● AVAILABLE DATA:
○ ○ ○ ○ ○ ○ ○
-- pv_equiv track=rewrite | github.com/skyoxu/sanguo | scripts/python/validate_ui_event_source_verification.py | _extract_method_body
-- ===== SOURCE A (Python) =====
-- def _extract_method_body(lines: list[str], sig_index: int) -> tuple[int, int] | None:
--     """
--     Return (start_line_index, end_line_index) inclusive indices in `lines`.
--     Naive brace matching starting from the signature line.
--     """
--     brace = 0
--     started = False
--     start = None
--     for i in range(sig_index, min(len(lines), sig_index + 400)):
--         line = lines[i]
--         if "{" in line:
--             brace += line.count("{")
--             if not started:
--                 started = True
--                 start = i
--         if "}" in line and started:
--             brace -= line.count("}")
--             if brace <= 0 and start is not None:
--                 return (start, i)
--     return None
-- ===== SOURCE B (Python) =====
-- def _extract_method_body(lines: list[str], sig_index: int) -> tuple[int, int] | None:
--     """Table-based version: precompute per-line brace-count tables for the 400-line
--     window, then select start = first line with an opening brace and
--     end = first line k whose segment net sum(nets[s:k+1]) is non-positive."""
--     idxs = list(range(sig_index, min(len(lines), sig_index + 400)))
--     opens = [lines[i].count("{") for i in idxs]
--     closes = [lines[i].count("}") for i in idxs]
--     starts = [k for k in range(len(idxs)) if opens[k] > 0]
--     if not starts:
--         return None
--     s = starts[0]
--     nets = [o - c for o, c in zip(opens, closes)]
--     ends = [k for k in range(s, len(idxs)) if sum(nets[s:k + 1]) <= 0]
--     return (idxs[s], idxs[ends[0]]) if ends else None
-- ===== Notes on version B (the rewrite author's own statement) =====
-- stated objective: alternative
-- what changed: A's single stateful scan (running brace counter plus started/start flags) is replaced by a table-based computation: B first builds per-line '{' and '}' count tables for the 400-line window, then selects start as the first table row with an opening brace and end as the first row k whose closed-form segment sum sum(nets[s:k+1]) is non-positive - no running accumulator, selection by filtering index ranges against precomputed tables.
import Mathlib
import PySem
-- ===== PRECONDITION & SPEC =====
-- Pre_ excludes exactly the inputs on which A raises: the empty list (IndexError) and lists whose
-- maximum is ≤ 2 (range(2, max) is then empty and max([]) raises ValueError).
def Pre_day_con (day_chinh : List Int) : Prop := ∃ x ∈ day_chinh, 2 < x
instance (day_chinh : List Int) : Decidable (Pre_day_con day_chinh) := by unfold Pre_day_con; infer_instance
def pvWitness_day_con : List Int := [1, 4, 3]

def Spec_day_con (day_chinh : List Int) (out : Int × Int) : Prop := out = day_con_alt day_chinh
instance (day_chinh : List Int) (out : Int × Int) : Decidable (Spec_day_con day_chinh out) := by unfold Spec_day_con; infer_instance

-- ===== CLAIM (what is proved, stated in full; the proofs are below) =====
def Claim_equal_day_con : Prop := ∀ (day_chinh : List Int), Dom_day_con day_chinh → Pre_day_con day_chinh → Spec_day_con day_chinh (day_con day_chinh)

-- ===== LEMMAS AND PROOFS =====

-- the divisor condition at loop counter k ('abbrev' so Decidable is found by unfolding)
abbrev UocCond (v k s : Int) : Prop := s ∣ v ∧ ((k ≤ s ∧ s * s ≤ v) ∨ (v < s * s ∧ k ≤ v / s))

lemma divisor_pos (v s : Int) (hv : 1 ≤ v) (hd : s ∣ v) (hq : 1 ≤ v / s) : 0 < s := by
  by_contra hs0
  push_neg at hs0
  have : v / s ≤ 0 := Int.ediv_nonpos_of_nonneg_of_nonpos (by omega) hs0
  omega
-- pv_equiv track=rewrite | github.com/DueUtil/DueUtil | util_due.py | clearmentions
-- ===== SOURCE A (Python) =====
-- def clearmentions(message):
--     mainStr = message;
--     cleanStr ="";
--     Start = False;
--     for x in range (0,len(mainStr)):
--         if mainStr[x] == '<' and mainStr[:x+2].endswith('@'):
--             Start = True;
--         elif mainStr[x] == '>' and Start:
--             Start = False;
--         elif not Start:
--             cleanStr = cleanStr + mainStr[x];
--     return cleanStr;
-- ===== SOURCE B (Python) =====
-- def clearmentions(message):
--     out = []
--     i = 0
--     n = len(message)
--     while i < n:
--         if message[i] == '<' and i + 1 < n and message[i + 1] == '@':
--             # consume the whole mention span "<@...>" (or to end of string)
--             i += 2
--             while i < n and message[i] != '>':
--                 i += 1
--             i += 1  # step past the '>' (or past the end, which stops the loop)
--         else:
--             out.append(message[i])
--             i += 1
--     return ''.join(out)
-- ===== Notes on version B (the rewrite author's own statement) =====
-- stated objective: alternative
-- what changed: A scans every index with a Start boolean flag, re-testing a growing prefix slice with endswith at each position and extending the output by string concatenation; B is a flag-free index scan that, on an opening angle bracket followed by an at-sign, consumes the whole mention span with an inner skip loop through the closing bracket, building the result in a list joined once.
import Mathlib
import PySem

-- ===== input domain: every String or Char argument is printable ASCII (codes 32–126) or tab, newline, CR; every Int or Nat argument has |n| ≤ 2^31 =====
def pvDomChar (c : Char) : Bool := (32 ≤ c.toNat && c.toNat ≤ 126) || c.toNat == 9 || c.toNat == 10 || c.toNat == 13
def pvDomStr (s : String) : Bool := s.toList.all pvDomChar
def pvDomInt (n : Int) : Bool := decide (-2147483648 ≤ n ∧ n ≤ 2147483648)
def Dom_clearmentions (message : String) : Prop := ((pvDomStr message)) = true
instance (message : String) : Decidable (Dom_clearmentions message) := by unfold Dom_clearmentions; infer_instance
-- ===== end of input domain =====

-- B replaces A's per-character flag machine (a Start flag plus a prefix-slice endswith test each
-- step) by an index scan that consumes each mention span with one inner skip loop (alternative).

-- ===== PORT A =====
-- A's loop body: state (cleanStr, Start), index x into mainStr.
def pvAbody (mainStr : List Char) (st : List Char × Bool) (x : Int) : List Char × Bool :=
  if PySem.List.pyGetD mainStr x ' ' = '<' ∧
      PySem.Chars.endswith (PySem.List.slice mainStr none (some (x + 2))) ['@'] = true then
    (st.1, true)
  else if PySem.List.pyGetD mainStr x ' ' = '>' ∧ st.2 = true then
    (st.1, false)
  else if ¬ st.2 = true then
    (st.1 ++ [PySem.List.pyGetD mainStr x ' '], st.2)
  else st

def clearmentions (message : String) : String :=
  String.ofList (((PySem.List.pyRange 0 (PySem.Str.len message) 1).foldl
    (pvAbody message.toList) ([], false)).1)

-- ===== PORT B =====
-- the outer while loop of Source B over the remaining characters
mutual
def pvGoB : List Char → List Char
  | [] => []
  | c :: r =>
    if c = '<' ∧ r.head? = some '@' then pvSkipB r.tail   -- i += 2, then skip the span
    else c :: pvGoB r
  termination_by l => l.length
  decreasing_by all_goals (simp [List.length_tail]; try omega)
-- the inner while loop: advance to the first '>' and step past it
def pvSkipB : List Char → List Char
  | [] => []
  | c :: r => if c = '>' then pvGoB r else pvSkipB r
  termination_by l => l.length
  decreasing_by all_goals (simp; try omega)
end

def clearmentions_alt (message : String) : String := String.ofList (pvGoB message.toList)

-- ===== PRECONDITION & SPEC =====
def Spec_clearmentions (message : String) (out : String) : Prop := out = clearmentions_alt message
instance (message : String) (out : String) : Decidable (Spec_clearmentions message out) := by unfold Spec_clearmentions; infer_instance

-- ===== CLAIM (what is proved, stated in full; the proofs are below) =====
def Claim_equal_clearmentions : Prop := ∀ (message : String), Dom_clearmentions message → Spec_clearmentions message (clearmentions message)

-- ===== LEMMAS AND PROOFS =====

-- A's flag machine restated structurally on the suffix still to be scanned
def pvMachA : List Char → List Char → Bool → List Char
  | [], acc, _ => acc
  | c :: r, acc, start =>
    if c = '<' ∧ r.head? = some '@' then pvMachA r acc true
    else if c = '>' ∧ start = true then pvMachA r acc false
    else if ¬ start = true then pvMachA r (acc ++ [c]) start
    else pvMachA r acc start

theorem pv_endswith_singleton (l : List Char) (a b : Char) :
    PySem.Chars.endswith (l ++ [a]) [b] = (a == b) := by
  show [b].isSuffixOf (l ++ [a]) = (a == b)
  rw [List.isSuffixOf]; simp [List.isPrefixOf, BEq.comm]

theorem pv_getD_mid (pre r : List Char) (c d : Char) :
    (pre ++ c :: r).getD pre.length d = c := by
  simp [List.getD]

theorem pv_slice_endswith (pre r : List Char) (c : Char) :
    PySem.Chars.endswith
        (PySem.List.slice (pre ++ c :: r) none (some ((pre.length : Int) + 2))) ['@']
      = (r.headD c == '@') := by
  rw [PySem.List.slice_to (pre ++ c :: r) (by positivity)]
  have h2 : ((pre.length : Int) + 2).toNat = pre.length + 2 := by omega
  rw [h2]
  cases r with
  | nil =>
      rw [List.take_of_length_le (by simp)]
      simpa using pv_endswith_singleton pre c '@'
  | cons a t =>
      have : (pre ++ c :: a :: t).take (pre.length + 2) = (pre ++ [c]) ++ [a] := by
        simp [List.take_append, List.take_succ_cons]
      rw [this, pv_endswith_singleton]
      simp [List.headD]

theorem pv_cond_iff (c : Char) (r : List Char) :
    (c = '<' ∧ (r.headD c == '@') = true) ↔ (c = '<' ∧ r.head? = some '@') := by
  cases r with
  | nil =>
      constructor
      · rintro ⟨hc, h⟩; subst hc; simp at h
      · rintro ⟨_, h⟩; simp at h
  | cons a t => simp [List.headD]

-- the index fold of A's port equals the structural machine on the remaining suffix
theorem pv_fold_eq_mach (suf : List Char) : ∀ (pre acc : List Char) (start : Bool),
    ((PySem.List.pyRange (pre.length : Int) (((pre ++ suf).length : Int)) 1).foldl
        (pvAbody (pre ++ suf)) (acc, start)).1 = pvMachA suf acc start := by
  induction suf with
  | nil =>
      intro pre acc start
      rw [PySem.List.pyRange_one_eq_nil (by simp)]
      rfl
  | cons c r ih =>
      intro pre acc start
      rw [PySem.List.pyRange_one_cons (by simp; try omega)]
      rw [List.foldl_cons]
      have hget : PySem.List.pyGetD (pre ++ c :: r) (pre.length : Int) ' ' = c := by
        rw [PySem.List.pyGetD_natCast]; exact pv_getD_mid pre r c ' '
      have hbody : pvAbody (pre ++ c :: r) (acc, start) (pre.length : Int) =
          (if c = '<' ∧ r.head? = some '@' then (acc, true)
           else if c = '>' ∧ start = true then (acc, false)
           else if ¬ start = true then (acc ++ [c], start)
           else (acc, start)) := by
        unfold pvAbody
        rw [hget, pv_slice_endswith pre r c]
        rw [if_congr (pv_cond_iff c r) rfl rfl]
      rw [hbody]
      have harr : (pre.length : Int) + 1 = ((pre ++ [c]).length : Int) := by simp
      have hlist : pre ++ c :: r = (pre ++ [c]) ++ r := by simp
      rw [harr, hlist]
      unfold pvMachA
      split_ifs with h1 h2 h3 <;>
        first
          | exact ih (pre ++ [c]) acc true
          | exact ih (pre ++ [c]) acc false
          | exact ih (pre ++ [c]) (acc ++ [c]) start
          | exact ih (pre ++ [c]) acc start

-- A's machine equals B's two mutually recursive loops (flag false ↔ outer loop, flag true ↔ skip loop)
theorem pv_mach_eq_go (n : Nat) : ∀ (l : List Char), l.length ≤ n → ∀ (acc : List Char),
    pvMachA l acc false = acc ++ pvGoB l ∧ pvMachA l acc true = acc ++ pvSkipB l := by
  induction n with
  | zero =>
      intro l hl acc
      have h : l = [] := List.eq_nil_of_length_eq_zero (by omega)
      subst h
      simp [pvMachA, pvGoB, pvSkipB]
  | succ n ih =>
      intro l hl acc
      cases l with
      | nil => simp [pvMachA, pvGoB, pvSkipB]
      | cons c r =>
        have hr : r.length ≤ n := by simp at hl; omega
        constructor
        · show pvMachA (c :: r) acc false = acc ++ pvGoB (c :: r)
          rw [pvMachA, pvGoB]
          by_cases h1 : c = '<' ∧ r.head? = some '@'
          · rw [if_pos h1, if_pos h1]
            obtain ⟨a, t, rfl⟩ : ∃ a t, r = a :: t := by
              cases r with
              | nil => simp at h1
              | cons a t => exact ⟨a, t, rfl⟩
            have ha : a = '@' := by simpa using h1.2
            have := (ih (a :: t) hr acc).2
            rw [this, pvSkipB, if_neg (by rw [ha]; decide)]
            rfl
          · rw [if_neg h1, if_neg h1]
            have h2 : ¬ (c = '>' ∧ false = true) := by simp
            rw [if_neg h2, if_pos (by simp)]
            have := (ih r hr (acc ++ [c])).1
            rw [this]; simp
        · show pvMachA (c :: r) acc true = acc ++ pvSkipB (c :: r)
          rw [pvMachA, pvSkipB]
          by_cases h1 : c = '<' ∧ r.head? = some '@'
          · have hc : ¬ c = '>' := by rw [h1.1]; decide
            rw [if_pos h1, if_neg hc]
            exact (ih r hr acc).2
          · rw [if_neg h1]
            by_cases h2 : c = '>'
            · rw [if_pos (by exact ⟨h2, rfl⟩), if_pos h2]
              exact (ih r hr acc).1
            · rw [if_neg (by simp [h2]), if_neg (by simp), if_neg h2]
              exact (ih r hr acc).2

-- ===== VERDICT (by name: the statement is the Claim_ definition above) =====
theorem clearmentions_spec : Claim_equal_clearmentions := by
  intro message _
  unfold Spec_clearmentions clearmentions clearmentions_alt
  have h := pv_fold_eq_mach message.toList [] [] false
  simp only [List.nil_append, List.length_nil, Nat.cast_zero] at h
  rw [PySem.Str.len_eq, h]
  rw [(pv_mach_eq_go message.toList.length message.toList le_rfl []).1]
  simp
○ ○ ○ ○ ○ ○ ○
● EXERCISE OBJECTIVE: Above are the records; from them, give again exactly the lines from the one containing "rw [this, pv_endswith_singleton]" through the one containing "t => simp [List.headD]", both included.

● WRITTEN REPLY:
      rw [this, pv_endswith_singleton]
      simp [List.headD]

theorem pv_cond_iff (c : Char) (r : List Char) :
    (c = '<' ∧ (r.headD c == '@') = true) ↔ (c = '<' ∧ r.head? = some '@') := by
  cases r with
  | nil =>
      constructor
      · rintro ⟨hc, h⟩; subst hc; simp at h
      · rintro ⟨_, h⟩; simp at h
  | cons a t => simp [List.headD]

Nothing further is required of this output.